- **Material provided**:
-- pv_equiv track=rewrite | github.com/ngnquanq/change_point_detection | scripts/split_hasc.py | build_label_map
-- ===== SOURCE A (Python) =====
-- def build_label_map(all_labels):
--     """Build label-to-index mapping. Pure labels first, then transitions."""
--     unique_labels = sorted(set(all_labels))
--     pure_labels = [lbl for lbl in unique_labels if "_to_" not in lbl]
--     trans_labels = [lbl for lbl in unique_labels if "_to_" in lbl]
--
--     label2idx = {}
--     idx2label = {}
--     for i, lbl in enumerate(pure_labels + trans_labels):
--         label2idx[lbl] = i
--         idx2label[i] = lbl
--
--     pure_indices = list(range(len(pure_labels)))
--     return label2idx, idx2label, pure_indices
-- ===== SOURCE B (Python) =====
-- def _insert_unique(xs, x):
--     """Merge x into the sorted duplicate-free list xs (online insertion)."""
--     if not xs or xs[-1] < x:
--         xs.append(x)
--         return xs
--     i = 0
--     while i < len(xs) and xs[i] < x:
--         i += 1
--     if i == len(xs) or xs[i] != x:
--         xs.insert(i, x)
--     return xs
--
--
-- def build_label_map(all_labels):
--     """Build label-to-index mapping. Pure labels first, then transitions."""
--     pure, trans = [], []
--     for lbl in all_labels:
--         if "_to_" in lbl:
--             trans = _insert_unique(trans, lbl)
--         else:
--             pure = _insert_unique(pure, lbl)
--     label2idx = {}
--     idx2label = {}
--     for i, lbl in enumerate(pure + trans):
--         label2idx[lbl] = i
--         idx2label[i] = lbl
--     return label2idx, idx2label, list(range(len(pure)))
-- ===== Notes on version B (the rewrite author's own statement) =====
-- stated objective: alternative
-- what changed: B replaces sorted(set(...)) plus two filter passes by a single online pass over all_labels that routes each label into one of two sorted duplicate-free lists via ordered-insertion with dedup (no set, no sort call); the maps are then filled from that incrementally built order.
import Mathlib
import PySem

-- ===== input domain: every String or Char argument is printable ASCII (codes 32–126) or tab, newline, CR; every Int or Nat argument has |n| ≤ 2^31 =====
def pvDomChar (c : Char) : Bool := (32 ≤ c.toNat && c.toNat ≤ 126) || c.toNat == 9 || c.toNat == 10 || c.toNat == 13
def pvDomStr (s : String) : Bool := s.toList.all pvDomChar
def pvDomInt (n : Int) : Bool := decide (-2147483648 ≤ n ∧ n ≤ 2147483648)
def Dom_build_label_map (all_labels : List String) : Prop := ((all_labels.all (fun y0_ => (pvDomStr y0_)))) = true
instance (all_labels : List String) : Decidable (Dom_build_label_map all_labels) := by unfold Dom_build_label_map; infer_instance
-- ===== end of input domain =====

-- B replaces sort(set)+filters by one online pass inserting each label, deduplicated, into
-- the right sorted list; proved to return exactly A's value (objective: alternative).


-- ===== PORT A =====
def build_label_map (all_labels : List String) : (List (String × Int)) × (List (Int × String)) × List Int :=
  let unique_labels := PySem.List.sorted (PySem.Set.ofList all_labels) (fun x => x)
  let pure_labels := unique_labels.filter (fun lbl => !PySem.Str.isIn "_to_" lbl)
  let trans_labels := unique_labels.filter (fun lbl => PySem.Str.isIn "_to_" lbl)
  let p := (PySem.List.enumerate (pure_labels ++ trans_labels)).foldl
      (fun (d : PySem.Dict String Int × PySem.Dict Int String) il =>
        (d.1.insert il.2 il.1, d.2.insert il.1 il.2))
      (PySem.Dict.empty, PySem.Dict.empty)
  (p.1.items, p.2.items, PySem.List.pyRange 0 (pure_labels.length : Int) 1)

-- ===== PORT B =====
-- _insert_unique: the while loop scans the prefix of elements < x (carried as `pre`,
-- with `rest` the unscanned suffix and `xs` the untouched original for the early return)
def insertUniqueGo (x : String) (xs pre rest : List String) : List String :=
  match rest with
  | [] => pre ++ [x]
  | y :: ys =>
    if y < x then insertUniqueGo x xs (pre ++ [y]) ys
    else if y == x then xs
    else pre ++ [x] ++ (y :: ys)

def insertUnique (xs : List String) (x : String) : List String :=
  -- fast path 'if not xs or xs[-1] < x: xs.append(x)' (short-circuit 'or' as nested value)
  if xs.isEmpty || decide (PySem.List.pyGetD xs (-1) "" < x) then xs ++ [x]
  else insertUniqueGo x xs [] xs

def build_label_map_alt (all_labels : List String) : (List (String × Int)) × (List (Int × String)) × List Int :=
  let pt := all_labels.foldl
      (fun (pt : List String × List String) lbl =>
        if PySem.Str.isIn "_to_" lbl then (pt.1, insertUnique pt.2 lbl)
        else (insertUnique pt.1 lbl, pt.2))
      ([], [])
  let p := (PySem.List.enumerate (pt.1 ++ pt.2)).foldl
      (fun (d : PySem.Dict String Int × PySem.Dict Int String) il =>
        (d.1.insert il.2 il.1, d.2.insert il.1 il.2))
      (PySem.Dict.empty, PySem.Dict.empty)
  (p.1.items, p.2.items, PySem.List.pyRange 0 (pt.1.length : Int) 1)

-- ===== PRECONDITION & SPEC =====
def Spec_build_label_map (all_labels : List String) (out : (List (String × Int)) × (List (Int × String)) × List Int) : Prop := out = build_label_map_alt all_labels
instance (all_labels : List String) (out : (List (String × Int)) × (List (Int × String)) × List Int) : Decidable (Spec_build_label_map all_labels out) := by unfold Spec_build_label_map; infer_instance

-- ===== CLAIM (what is proved, stated in full; the proofs are below) =====
def Claim_equal_build_label_map : Prop := ∀ (all_labels : List String), Dom_build_label_map all_labels → Spec_build_label_map all_labels (build_label_map all_labels)

-- ===== LEMMAS AND PROOFS =====

-- clean recursive form of _insert_unique, used only by the proofs
def insRec : List String → String → List String
  | [], x => [x]
  | y :: ys, x => if y < x then y :: insRec ys x else if y == x then y :: ys else x :: y :: ys

theorem insertUniqueGo_eq (x : String) (xs pre rest : List String)
    (h : xs = pre ++ rest) : insertUniqueGo x xs pre rest = pre ++ insRec rest x := by
  induction rest generalizing pre with
  | nil => simp [insertUniqueGo, insRec]
  | cons y ys ih =>
    simp only [insertUniqueGo, insRec]
    by_cases h1 : y < x
    · simp only [if_pos h1]
      rw [ih (pre ++ [y]) (by simpa using h)]
      simp
    · by_cases h2 : y = x
      · simp [h2, h]
      · simp [h1, h2]

theorem le_getLast_of_pairwise (xs : List String) (y : String)
    (h : xs.Pairwise (· < ·)) (hne : xs ≠ []) (hy : y ∈ xs) : y ≤ xs.getLast hne := by
  induction xs with
  | nil => exact absurd rfl hne
  | cons z zs ih =>
    rw [List.pairwise_cons] at h
    rcases List.mem_cons.mp hy with rfl | hy'
    · rcases List.eq_nil_or_concat zs with rfl | ⟨l, c, rfl⟩
      · simp
      · simp only [List.concat_eq_append] at h ⊢
        rw [List.getLast_cons (by simp), List.getLast_concat]
        exact le_of_lt (h.1 c (by simp))
    · have hzs : zs ≠ [] := by rintro rfl; simp at hy'
      rw [List.getLast_cons hzs]
      exact ih h.2 hzs hy'

theorem insRec_of_forall_lt (xs : List String) (x : String)
    (h : ∀ y ∈ xs, y < x) : insRec xs x = xs ++ [x] := by
  induction xs with
  | nil => simp [insRec]
  | cons y ys ih =>
    simp only [insRec, if_pos (h y (by simp)), List.cons_append]
    rw [ih (fun a ha => h a (by simp [ha]))]

theorem insertUnique_eq (xs : List String) (x : String)
    (h : xs.Pairwise (· < ·)) : insertUnique xs x = insRec xs x := by
  rcases eq_or_ne xs [] with rfl | hne
  · simp [insertUnique, insRec]
  · unfold insertUnique
    rw [PySem.List.pyGetD_neg_one xs "" hne]
    by_cases hl : xs.getLast hne < x
    · rw [if_pos (by simp [hl]),
        insRec_of_forall_lt xs x
          (fun y hy => lt_of_le_of_lt (le_getLast_of_pairwise xs y h hne hy) hl)]
    · rw [if_neg (by simp [hl, hne]), insertUniqueGo_eq x xs [] xs rfl, List.nil_append]

theorem mem_insRec (a x : String) (l : List String) :
    a ∈ insRec l x ↔ a = x ∨ a ∈ l := by
  induction l with
  | nil => simp [insRec]
  | cons y ys ih =>
    simp only [insRec]
    split_ifs with h1 h2
    · rw [List.mem_cons, ih, List.mem_cons]
      tauto
    · have hyx : y = x := by simpa using h2
      subst hyx
      rw [List.mem_cons]
      tauto
    · rw [List.mem_cons]

theorem pairwise_insRec (x : String) (l : List String)
    (h : l.Pairwise (· < ·)) : (insRec l x).Pairwise (· < ·) := by
  induction l with
  | nil => simp [insRec]
  | cons y ys ih =>
    rw [List.pairwise_cons] at h
    simp only [insRec]
    split_ifs with h1 h2
    · refine List.pairwise_cons.mpr ⟨?_, ih h.2⟩
      intro a ha
      rcases (mem_insRec a x ys).mp ha with rfl | ha'
      · exact h1
      · exact h.1 a ha'
    · exact List.pairwise_cons.mpr h
    · have hyx : x < y := by
        rcases lt_trichotomy x y with h' | h' | h'
        · exact h'
        · exact absurd (beq_iff_eq.mpr h'.symm) (by simpa using h2)
        · exact absurd h' h1
      refine List.pairwise_cons.mpr ⟨?_, List.pairwise_cons.mpr h⟩
      intro a ha
      rcases List.mem_cons.mp ha with rfl | ha'
      · exact hyx
      · exact lt_trans hyx (h.1 a ha')

theorem foldl_insertUnique_props (ys acc : List String)
    (h : acc.Pairwise (· < ·)) :
    (ys.foldl insertUnique acc).Pairwise (· < ·) ∧
      ∀ a, a ∈ ys.foldl insertUnique acc ↔ a ∈ acc ∨ a ∈ ys := by
  induction ys generalizing acc with
  | nil => exact ⟨h, by simp⟩
  | cons y t ih =>
    simp only [List.foldl_cons, insertUnique_eq acc y h]
    obtain ⟨hp, hm⟩ := ih (insRec acc y) (pairwise_insRec y acc h)
    refine ⟨hp, fun a => ?_⟩
    rw [hm a, mem_insRec, List.mem_cons]
    tauto

-- the routing fold splits into two independent insertion folds over the two filters
theorem route_split (c : String → Bool) (ls : List String) (p t : List String) :
    ls.foldl (fun (pt : List String × List String) lbl =>
        if c lbl then (pt.1, insertUnique pt.2 lbl) else (insertUnique pt.1 lbl, pt.2)) (p, t)
      = (((ls.filter (fun l => !c l)).foldl insertUnique p),
         ((ls.filter c).foldl insertUnique t)) := by
  induction ls generalizing p t with
  | nil => simp
  | cons y ys ih =>
    by_cases h : c y <;> simp [h, ih]

-- the insertion fold over a filter of the input IS the filter of sorted(set(input))
theorem foldl_insertUnique_filter (p : String → Bool) (ls : List String) :
    (ls.filter p).foldl insertUnique []
      = (PySem.List.sorted (PySem.Set.ofList ls) (fun x => x)).filter p := by
  set F := (ls.filter p).foldl insertUnique [] with hF
  set L := PySem.List.sorted (PySem.Set.ofList ls) (fun x => x) with hL
  have hFp : F.Pairwise (· < ·) := (foldl_insertUnique_props _ [] (by simp)).1
  have hLp : (L.filter p).Pairwise (· < ·) :=
    List.Pairwise.sublist List.filter_sublist (PySem.List.sorted_ofList_pairwise_lt ls)
  have hmem : ∀ a, a ∈ F ↔ a ∈ L.filter p := by
    intro a
    rw [hF, (foldl_insertUnique_props _ [] (by simp)).2 a]
    simp [hL, List.mem_filter, PySem.List.mem_sorted, PySem.Set.mem_ofList, and_comm]
  have hperm : F.Perm (L.filter p) := by
    apply (List.perm_ext_iff_of_nodup ?_ ?_).mpr hmem
    · exact hFp.imp (fun h => ne_of_lt h)
    · exact hLp.imp (fun h => ne_of_lt h)
  calc F = PySem.List.sorted F (fun x => x) :=
        (PySem.List.sorted_eq_self_of_pairwise _ _ (hFp.imp le_of_lt)).symm
    _ = PySem.List.sorted (L.filter p) (fun x => x) :=
        PySem.List.sorted_eq_sorted_of_perm _ _ _ (fun _ _ h => h) hperm
    _ = L.filter p := PySem.List.sorted_eq_self_of_pairwise _ _ (hLp.imp le_of_lt)

-- ===== VERDICT (by name: the statement is the Claim_ definition above) =====
theorem build_label_map_spec : Claim_equal_build_label_map := by
  intro all_labels _
  unfold Spec_build_label_map build_label_map build_label_map_alt
  rw [route_split, foldl_insertUnique_filter, foldl_insertUnique_filter]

- **Task to complete**: Copy out each line from the listing that contains the string "rest".

- **Task answer**:
-- with `rest` the unscanned suffix and `xs` the untouched original for the early return)
def insertUniqueGo (x : String) (xs pre rest : List String) : List String :=
  match rest with
theorem insertUniqueGo_eq (x : String) (xs pre rest : List String)
    (h : xs = pre ++ rest) : insertUniqueGo x xs pre rest = pre ++ insRec rest x := by
  induction rest generalizing pre with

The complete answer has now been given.